YOUR GOAL:
Set down exactly, from the records below, the line with "-- Pre_ excludes only" through the line with "instance (ctr : List Int) : Decidable (Pre_ctr_rollover", and nothing else.

RECORD EXCERPTS:

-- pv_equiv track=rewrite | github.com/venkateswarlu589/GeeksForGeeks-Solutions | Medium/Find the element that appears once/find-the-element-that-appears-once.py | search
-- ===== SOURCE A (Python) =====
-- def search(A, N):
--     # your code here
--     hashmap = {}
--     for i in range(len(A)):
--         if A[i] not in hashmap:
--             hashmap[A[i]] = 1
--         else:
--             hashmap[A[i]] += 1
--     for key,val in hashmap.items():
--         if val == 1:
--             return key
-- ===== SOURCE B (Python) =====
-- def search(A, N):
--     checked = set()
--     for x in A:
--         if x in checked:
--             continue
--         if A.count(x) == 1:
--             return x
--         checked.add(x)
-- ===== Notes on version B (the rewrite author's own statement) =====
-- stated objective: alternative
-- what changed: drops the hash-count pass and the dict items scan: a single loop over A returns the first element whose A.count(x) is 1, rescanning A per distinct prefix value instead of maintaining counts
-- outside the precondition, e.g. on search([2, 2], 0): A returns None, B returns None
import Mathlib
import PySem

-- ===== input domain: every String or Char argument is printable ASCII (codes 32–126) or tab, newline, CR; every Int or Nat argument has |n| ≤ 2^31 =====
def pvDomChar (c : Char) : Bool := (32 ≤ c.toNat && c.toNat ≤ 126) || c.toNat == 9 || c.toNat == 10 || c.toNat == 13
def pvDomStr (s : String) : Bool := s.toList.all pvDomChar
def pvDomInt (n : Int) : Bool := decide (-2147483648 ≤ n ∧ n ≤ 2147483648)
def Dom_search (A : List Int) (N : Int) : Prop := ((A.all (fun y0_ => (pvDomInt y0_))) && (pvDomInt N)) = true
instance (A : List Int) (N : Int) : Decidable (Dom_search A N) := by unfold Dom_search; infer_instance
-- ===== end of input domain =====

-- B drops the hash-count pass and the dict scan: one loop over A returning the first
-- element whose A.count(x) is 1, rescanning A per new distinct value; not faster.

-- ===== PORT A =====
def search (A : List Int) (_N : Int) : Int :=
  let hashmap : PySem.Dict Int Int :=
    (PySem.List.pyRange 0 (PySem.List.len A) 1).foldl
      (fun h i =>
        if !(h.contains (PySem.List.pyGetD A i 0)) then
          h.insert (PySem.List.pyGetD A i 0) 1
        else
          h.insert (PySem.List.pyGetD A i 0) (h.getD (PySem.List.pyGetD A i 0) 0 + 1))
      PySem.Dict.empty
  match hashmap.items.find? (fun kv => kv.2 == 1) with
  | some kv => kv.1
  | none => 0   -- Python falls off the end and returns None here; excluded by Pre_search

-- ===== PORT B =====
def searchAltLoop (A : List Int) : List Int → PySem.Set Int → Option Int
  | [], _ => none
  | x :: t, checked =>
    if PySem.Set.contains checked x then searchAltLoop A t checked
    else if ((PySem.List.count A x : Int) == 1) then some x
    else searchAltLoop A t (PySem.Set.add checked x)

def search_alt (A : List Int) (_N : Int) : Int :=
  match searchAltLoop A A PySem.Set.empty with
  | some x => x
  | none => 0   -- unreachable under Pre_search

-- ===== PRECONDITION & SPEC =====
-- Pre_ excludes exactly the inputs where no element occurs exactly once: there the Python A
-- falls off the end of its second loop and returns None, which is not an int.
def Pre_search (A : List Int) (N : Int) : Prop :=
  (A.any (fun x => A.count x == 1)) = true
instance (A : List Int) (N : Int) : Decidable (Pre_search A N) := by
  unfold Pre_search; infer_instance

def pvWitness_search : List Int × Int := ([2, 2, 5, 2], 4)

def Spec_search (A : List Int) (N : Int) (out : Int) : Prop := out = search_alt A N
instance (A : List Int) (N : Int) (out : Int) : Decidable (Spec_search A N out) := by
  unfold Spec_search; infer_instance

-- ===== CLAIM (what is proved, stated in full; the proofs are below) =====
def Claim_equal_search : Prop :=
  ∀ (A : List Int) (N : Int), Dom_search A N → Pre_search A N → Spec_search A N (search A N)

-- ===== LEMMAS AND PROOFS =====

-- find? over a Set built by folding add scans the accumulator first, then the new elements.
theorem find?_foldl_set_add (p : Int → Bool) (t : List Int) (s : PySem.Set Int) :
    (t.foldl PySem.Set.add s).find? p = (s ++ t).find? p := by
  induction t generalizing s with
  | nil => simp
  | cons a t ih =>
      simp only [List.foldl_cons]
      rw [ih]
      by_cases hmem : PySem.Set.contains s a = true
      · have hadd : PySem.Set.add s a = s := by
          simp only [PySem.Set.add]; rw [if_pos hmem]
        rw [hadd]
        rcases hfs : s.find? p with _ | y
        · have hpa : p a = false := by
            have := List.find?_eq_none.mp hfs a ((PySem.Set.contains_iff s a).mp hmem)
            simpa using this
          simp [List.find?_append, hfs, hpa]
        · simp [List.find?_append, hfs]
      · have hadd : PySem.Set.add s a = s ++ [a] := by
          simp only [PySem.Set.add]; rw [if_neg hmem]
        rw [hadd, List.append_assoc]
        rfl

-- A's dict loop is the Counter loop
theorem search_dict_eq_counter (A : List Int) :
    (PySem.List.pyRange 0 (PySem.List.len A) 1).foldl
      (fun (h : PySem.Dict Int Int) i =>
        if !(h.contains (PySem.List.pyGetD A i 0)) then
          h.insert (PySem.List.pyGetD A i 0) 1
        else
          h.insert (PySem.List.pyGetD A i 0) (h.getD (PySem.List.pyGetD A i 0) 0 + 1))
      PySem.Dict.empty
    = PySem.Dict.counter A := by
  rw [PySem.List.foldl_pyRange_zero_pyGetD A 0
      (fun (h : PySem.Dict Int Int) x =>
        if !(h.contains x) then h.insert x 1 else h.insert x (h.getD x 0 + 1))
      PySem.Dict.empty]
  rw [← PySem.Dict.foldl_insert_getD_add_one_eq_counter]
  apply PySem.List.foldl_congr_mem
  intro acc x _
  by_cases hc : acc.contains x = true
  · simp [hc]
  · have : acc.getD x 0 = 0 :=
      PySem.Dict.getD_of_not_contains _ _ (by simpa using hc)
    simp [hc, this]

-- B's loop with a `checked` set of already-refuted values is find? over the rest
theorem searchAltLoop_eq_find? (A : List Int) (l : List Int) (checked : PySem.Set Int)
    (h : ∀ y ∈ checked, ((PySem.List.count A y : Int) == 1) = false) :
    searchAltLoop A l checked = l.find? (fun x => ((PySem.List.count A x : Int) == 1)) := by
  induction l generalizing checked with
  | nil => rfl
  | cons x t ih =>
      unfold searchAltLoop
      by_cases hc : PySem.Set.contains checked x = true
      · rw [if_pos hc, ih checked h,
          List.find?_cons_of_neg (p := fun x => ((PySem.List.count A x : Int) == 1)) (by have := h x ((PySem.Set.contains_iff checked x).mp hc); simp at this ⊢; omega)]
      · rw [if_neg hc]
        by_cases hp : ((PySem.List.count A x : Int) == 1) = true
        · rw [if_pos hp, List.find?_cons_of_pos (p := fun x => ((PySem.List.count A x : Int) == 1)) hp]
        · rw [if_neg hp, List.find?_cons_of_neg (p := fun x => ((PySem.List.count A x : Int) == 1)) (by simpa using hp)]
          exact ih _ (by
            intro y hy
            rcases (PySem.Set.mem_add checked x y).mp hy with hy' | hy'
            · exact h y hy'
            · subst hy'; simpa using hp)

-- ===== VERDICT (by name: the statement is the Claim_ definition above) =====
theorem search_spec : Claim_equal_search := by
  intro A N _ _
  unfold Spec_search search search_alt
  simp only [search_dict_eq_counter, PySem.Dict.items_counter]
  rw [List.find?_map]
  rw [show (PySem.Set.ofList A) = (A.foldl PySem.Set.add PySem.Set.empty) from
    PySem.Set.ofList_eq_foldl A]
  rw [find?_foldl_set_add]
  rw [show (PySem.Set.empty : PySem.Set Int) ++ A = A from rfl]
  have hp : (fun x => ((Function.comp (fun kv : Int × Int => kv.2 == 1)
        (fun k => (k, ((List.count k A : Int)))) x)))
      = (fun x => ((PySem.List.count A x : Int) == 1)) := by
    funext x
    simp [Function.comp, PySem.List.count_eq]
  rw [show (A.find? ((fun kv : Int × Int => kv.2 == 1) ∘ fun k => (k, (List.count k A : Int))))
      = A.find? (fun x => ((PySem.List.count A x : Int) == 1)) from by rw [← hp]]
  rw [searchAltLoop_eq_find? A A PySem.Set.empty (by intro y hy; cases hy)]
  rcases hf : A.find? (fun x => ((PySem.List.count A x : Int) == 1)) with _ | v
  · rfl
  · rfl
...
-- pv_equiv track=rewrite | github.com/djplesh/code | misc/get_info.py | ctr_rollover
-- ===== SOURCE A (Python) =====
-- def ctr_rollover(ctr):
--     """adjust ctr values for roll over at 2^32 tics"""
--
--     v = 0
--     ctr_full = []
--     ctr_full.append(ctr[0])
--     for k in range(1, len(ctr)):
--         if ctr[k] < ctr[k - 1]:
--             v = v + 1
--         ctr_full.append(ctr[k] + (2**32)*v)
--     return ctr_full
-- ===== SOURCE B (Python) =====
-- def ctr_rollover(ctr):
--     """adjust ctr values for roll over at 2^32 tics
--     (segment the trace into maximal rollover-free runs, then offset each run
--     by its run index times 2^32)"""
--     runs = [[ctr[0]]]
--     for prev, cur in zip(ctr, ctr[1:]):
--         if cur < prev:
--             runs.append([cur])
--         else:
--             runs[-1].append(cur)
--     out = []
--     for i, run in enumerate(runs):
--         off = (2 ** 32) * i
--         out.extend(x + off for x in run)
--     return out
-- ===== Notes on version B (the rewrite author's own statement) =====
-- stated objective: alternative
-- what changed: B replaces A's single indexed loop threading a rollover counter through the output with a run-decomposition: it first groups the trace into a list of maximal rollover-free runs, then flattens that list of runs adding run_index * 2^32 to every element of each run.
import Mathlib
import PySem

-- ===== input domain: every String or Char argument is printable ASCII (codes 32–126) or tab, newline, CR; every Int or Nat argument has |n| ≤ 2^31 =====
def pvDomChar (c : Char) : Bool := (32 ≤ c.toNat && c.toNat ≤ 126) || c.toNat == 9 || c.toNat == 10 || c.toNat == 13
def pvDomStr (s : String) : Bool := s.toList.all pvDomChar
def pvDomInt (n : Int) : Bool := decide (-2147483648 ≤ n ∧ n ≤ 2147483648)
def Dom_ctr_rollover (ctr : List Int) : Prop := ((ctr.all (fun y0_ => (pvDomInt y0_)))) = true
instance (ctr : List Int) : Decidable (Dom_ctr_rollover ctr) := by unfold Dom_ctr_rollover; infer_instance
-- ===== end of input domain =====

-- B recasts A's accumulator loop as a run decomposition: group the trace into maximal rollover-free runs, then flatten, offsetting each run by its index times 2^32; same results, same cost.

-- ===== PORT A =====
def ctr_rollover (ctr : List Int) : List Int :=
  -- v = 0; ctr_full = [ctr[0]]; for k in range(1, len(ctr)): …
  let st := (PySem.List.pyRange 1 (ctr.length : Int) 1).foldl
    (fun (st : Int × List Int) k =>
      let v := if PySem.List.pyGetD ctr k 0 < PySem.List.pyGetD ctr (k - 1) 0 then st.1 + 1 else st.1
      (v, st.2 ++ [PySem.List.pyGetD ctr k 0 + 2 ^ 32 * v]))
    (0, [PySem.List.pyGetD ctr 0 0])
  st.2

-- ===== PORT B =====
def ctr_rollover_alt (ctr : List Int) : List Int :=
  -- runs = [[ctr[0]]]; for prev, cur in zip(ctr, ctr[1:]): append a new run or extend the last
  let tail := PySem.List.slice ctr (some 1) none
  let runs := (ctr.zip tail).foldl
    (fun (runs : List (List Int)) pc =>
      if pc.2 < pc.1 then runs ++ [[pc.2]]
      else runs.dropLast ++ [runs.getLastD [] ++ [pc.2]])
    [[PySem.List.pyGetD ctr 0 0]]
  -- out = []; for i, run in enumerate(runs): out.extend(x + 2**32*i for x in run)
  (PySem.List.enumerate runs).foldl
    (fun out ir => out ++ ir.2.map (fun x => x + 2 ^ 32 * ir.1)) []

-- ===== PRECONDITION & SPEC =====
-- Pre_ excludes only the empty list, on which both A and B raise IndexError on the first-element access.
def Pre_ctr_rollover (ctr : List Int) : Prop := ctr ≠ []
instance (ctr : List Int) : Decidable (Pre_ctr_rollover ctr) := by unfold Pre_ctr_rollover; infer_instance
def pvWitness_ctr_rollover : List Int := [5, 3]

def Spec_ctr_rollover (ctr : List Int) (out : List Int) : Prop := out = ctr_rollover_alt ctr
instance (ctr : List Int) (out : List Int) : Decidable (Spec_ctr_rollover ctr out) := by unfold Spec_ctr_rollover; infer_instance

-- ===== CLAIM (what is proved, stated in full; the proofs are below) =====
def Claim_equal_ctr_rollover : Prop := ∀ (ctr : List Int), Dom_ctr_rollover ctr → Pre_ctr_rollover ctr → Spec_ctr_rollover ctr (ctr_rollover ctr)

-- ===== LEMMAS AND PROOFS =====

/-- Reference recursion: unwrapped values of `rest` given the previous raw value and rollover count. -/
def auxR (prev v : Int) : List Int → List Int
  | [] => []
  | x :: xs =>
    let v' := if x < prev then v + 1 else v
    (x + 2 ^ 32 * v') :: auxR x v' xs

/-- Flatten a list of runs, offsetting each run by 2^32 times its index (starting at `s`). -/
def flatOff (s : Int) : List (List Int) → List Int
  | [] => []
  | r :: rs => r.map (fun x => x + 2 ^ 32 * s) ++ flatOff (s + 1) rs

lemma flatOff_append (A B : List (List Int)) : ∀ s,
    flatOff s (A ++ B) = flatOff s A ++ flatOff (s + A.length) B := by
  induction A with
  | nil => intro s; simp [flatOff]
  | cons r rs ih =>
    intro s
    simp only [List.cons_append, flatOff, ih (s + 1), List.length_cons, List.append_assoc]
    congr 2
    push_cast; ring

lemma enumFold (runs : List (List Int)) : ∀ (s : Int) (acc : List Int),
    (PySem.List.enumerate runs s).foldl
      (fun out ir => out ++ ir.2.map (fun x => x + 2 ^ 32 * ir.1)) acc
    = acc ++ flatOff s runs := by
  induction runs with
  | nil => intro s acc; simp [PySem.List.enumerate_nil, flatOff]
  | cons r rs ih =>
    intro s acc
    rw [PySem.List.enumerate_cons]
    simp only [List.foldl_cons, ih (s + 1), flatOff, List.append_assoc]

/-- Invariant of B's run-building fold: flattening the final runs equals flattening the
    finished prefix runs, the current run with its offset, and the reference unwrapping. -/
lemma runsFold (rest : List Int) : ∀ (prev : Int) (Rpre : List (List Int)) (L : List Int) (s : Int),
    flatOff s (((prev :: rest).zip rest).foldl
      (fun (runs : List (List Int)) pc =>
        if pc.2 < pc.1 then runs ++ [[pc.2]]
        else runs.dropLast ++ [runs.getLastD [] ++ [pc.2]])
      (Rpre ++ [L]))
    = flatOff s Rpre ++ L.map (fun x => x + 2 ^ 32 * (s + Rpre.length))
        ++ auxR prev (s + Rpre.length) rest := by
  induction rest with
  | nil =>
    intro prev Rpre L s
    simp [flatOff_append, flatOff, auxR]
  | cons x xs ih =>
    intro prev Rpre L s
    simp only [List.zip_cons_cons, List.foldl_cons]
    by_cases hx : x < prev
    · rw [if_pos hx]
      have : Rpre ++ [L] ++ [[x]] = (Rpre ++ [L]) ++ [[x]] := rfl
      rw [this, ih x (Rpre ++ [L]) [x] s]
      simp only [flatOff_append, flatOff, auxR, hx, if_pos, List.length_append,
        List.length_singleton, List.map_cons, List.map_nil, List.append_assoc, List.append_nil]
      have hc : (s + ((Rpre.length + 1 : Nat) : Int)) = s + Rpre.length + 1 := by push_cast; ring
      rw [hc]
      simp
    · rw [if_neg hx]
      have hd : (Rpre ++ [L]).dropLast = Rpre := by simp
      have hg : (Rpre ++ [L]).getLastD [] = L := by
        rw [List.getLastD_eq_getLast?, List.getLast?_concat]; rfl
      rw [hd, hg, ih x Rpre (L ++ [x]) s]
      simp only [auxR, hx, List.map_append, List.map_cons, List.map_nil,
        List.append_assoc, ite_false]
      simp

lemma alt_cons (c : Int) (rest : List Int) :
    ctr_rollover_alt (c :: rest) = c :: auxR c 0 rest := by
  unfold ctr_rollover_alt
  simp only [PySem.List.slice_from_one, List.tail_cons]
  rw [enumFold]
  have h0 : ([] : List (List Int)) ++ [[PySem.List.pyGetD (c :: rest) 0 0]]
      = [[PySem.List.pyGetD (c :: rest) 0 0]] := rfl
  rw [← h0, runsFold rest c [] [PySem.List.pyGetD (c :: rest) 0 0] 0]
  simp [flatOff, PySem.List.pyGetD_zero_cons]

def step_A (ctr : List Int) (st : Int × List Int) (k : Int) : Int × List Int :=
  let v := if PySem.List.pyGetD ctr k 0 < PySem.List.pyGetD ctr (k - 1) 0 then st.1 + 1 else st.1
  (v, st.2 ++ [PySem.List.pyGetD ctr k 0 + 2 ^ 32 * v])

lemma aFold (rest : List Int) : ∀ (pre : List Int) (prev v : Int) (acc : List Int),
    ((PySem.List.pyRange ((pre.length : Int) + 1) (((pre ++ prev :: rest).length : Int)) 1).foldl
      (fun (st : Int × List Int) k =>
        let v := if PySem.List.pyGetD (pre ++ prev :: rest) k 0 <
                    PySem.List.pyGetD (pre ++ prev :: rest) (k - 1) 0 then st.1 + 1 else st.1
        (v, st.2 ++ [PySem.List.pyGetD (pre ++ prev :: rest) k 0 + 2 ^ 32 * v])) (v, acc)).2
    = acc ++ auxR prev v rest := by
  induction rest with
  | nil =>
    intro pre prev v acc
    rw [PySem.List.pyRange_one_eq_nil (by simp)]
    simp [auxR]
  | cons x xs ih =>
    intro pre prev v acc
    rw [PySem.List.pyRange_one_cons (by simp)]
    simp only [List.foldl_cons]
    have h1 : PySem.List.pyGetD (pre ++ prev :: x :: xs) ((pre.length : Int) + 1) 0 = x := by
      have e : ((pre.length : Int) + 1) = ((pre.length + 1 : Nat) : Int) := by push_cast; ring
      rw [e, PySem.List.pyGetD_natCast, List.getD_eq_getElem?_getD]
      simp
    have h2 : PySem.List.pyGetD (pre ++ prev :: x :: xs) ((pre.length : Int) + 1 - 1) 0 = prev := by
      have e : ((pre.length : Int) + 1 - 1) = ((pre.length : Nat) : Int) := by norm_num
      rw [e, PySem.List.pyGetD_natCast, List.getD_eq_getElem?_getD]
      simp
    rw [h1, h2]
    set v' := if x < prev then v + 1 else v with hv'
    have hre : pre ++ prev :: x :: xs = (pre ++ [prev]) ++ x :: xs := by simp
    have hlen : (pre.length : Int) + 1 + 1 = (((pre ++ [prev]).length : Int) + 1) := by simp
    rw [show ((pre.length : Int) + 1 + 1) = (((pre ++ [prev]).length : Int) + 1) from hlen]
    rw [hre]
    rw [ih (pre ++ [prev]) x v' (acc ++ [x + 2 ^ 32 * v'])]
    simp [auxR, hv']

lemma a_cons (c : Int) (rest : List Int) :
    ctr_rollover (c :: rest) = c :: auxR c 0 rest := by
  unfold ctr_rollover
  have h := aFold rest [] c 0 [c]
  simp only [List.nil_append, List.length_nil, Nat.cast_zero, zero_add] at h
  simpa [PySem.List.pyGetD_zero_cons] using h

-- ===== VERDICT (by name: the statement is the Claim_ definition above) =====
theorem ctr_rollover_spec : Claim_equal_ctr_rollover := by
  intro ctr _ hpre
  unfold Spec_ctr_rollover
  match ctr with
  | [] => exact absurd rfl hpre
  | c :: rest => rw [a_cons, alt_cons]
==
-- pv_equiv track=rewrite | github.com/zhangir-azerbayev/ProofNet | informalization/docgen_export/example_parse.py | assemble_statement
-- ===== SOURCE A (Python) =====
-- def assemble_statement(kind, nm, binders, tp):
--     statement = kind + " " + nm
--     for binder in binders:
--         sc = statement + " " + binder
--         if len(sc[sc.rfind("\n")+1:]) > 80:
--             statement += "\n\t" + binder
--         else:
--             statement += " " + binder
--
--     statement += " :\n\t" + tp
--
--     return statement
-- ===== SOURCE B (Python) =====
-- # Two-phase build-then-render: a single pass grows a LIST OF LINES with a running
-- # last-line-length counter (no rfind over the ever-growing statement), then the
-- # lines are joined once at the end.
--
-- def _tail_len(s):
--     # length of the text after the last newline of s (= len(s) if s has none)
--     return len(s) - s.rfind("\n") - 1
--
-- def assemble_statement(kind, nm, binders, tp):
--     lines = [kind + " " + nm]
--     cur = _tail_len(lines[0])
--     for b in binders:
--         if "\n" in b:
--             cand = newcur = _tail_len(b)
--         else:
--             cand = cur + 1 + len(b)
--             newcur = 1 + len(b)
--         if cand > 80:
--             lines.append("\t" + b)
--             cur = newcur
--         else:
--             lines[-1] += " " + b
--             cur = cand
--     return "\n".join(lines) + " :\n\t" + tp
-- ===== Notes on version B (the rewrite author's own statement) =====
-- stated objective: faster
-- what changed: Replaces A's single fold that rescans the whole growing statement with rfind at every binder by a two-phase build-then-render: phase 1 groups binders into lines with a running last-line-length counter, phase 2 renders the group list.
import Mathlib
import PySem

RESPONSE:
-- Pre_ excludes only the empty list, on which both A and B raise IndexError on the first-element access.
def Pre_ctr_rollover (ctr : List Int) : Prop := ctr ≠ []
instance (ctr : List Int) : Decidable (Pre_ctr_rollover ctr) := by unfold Pre_ctr_rollover; infer_instance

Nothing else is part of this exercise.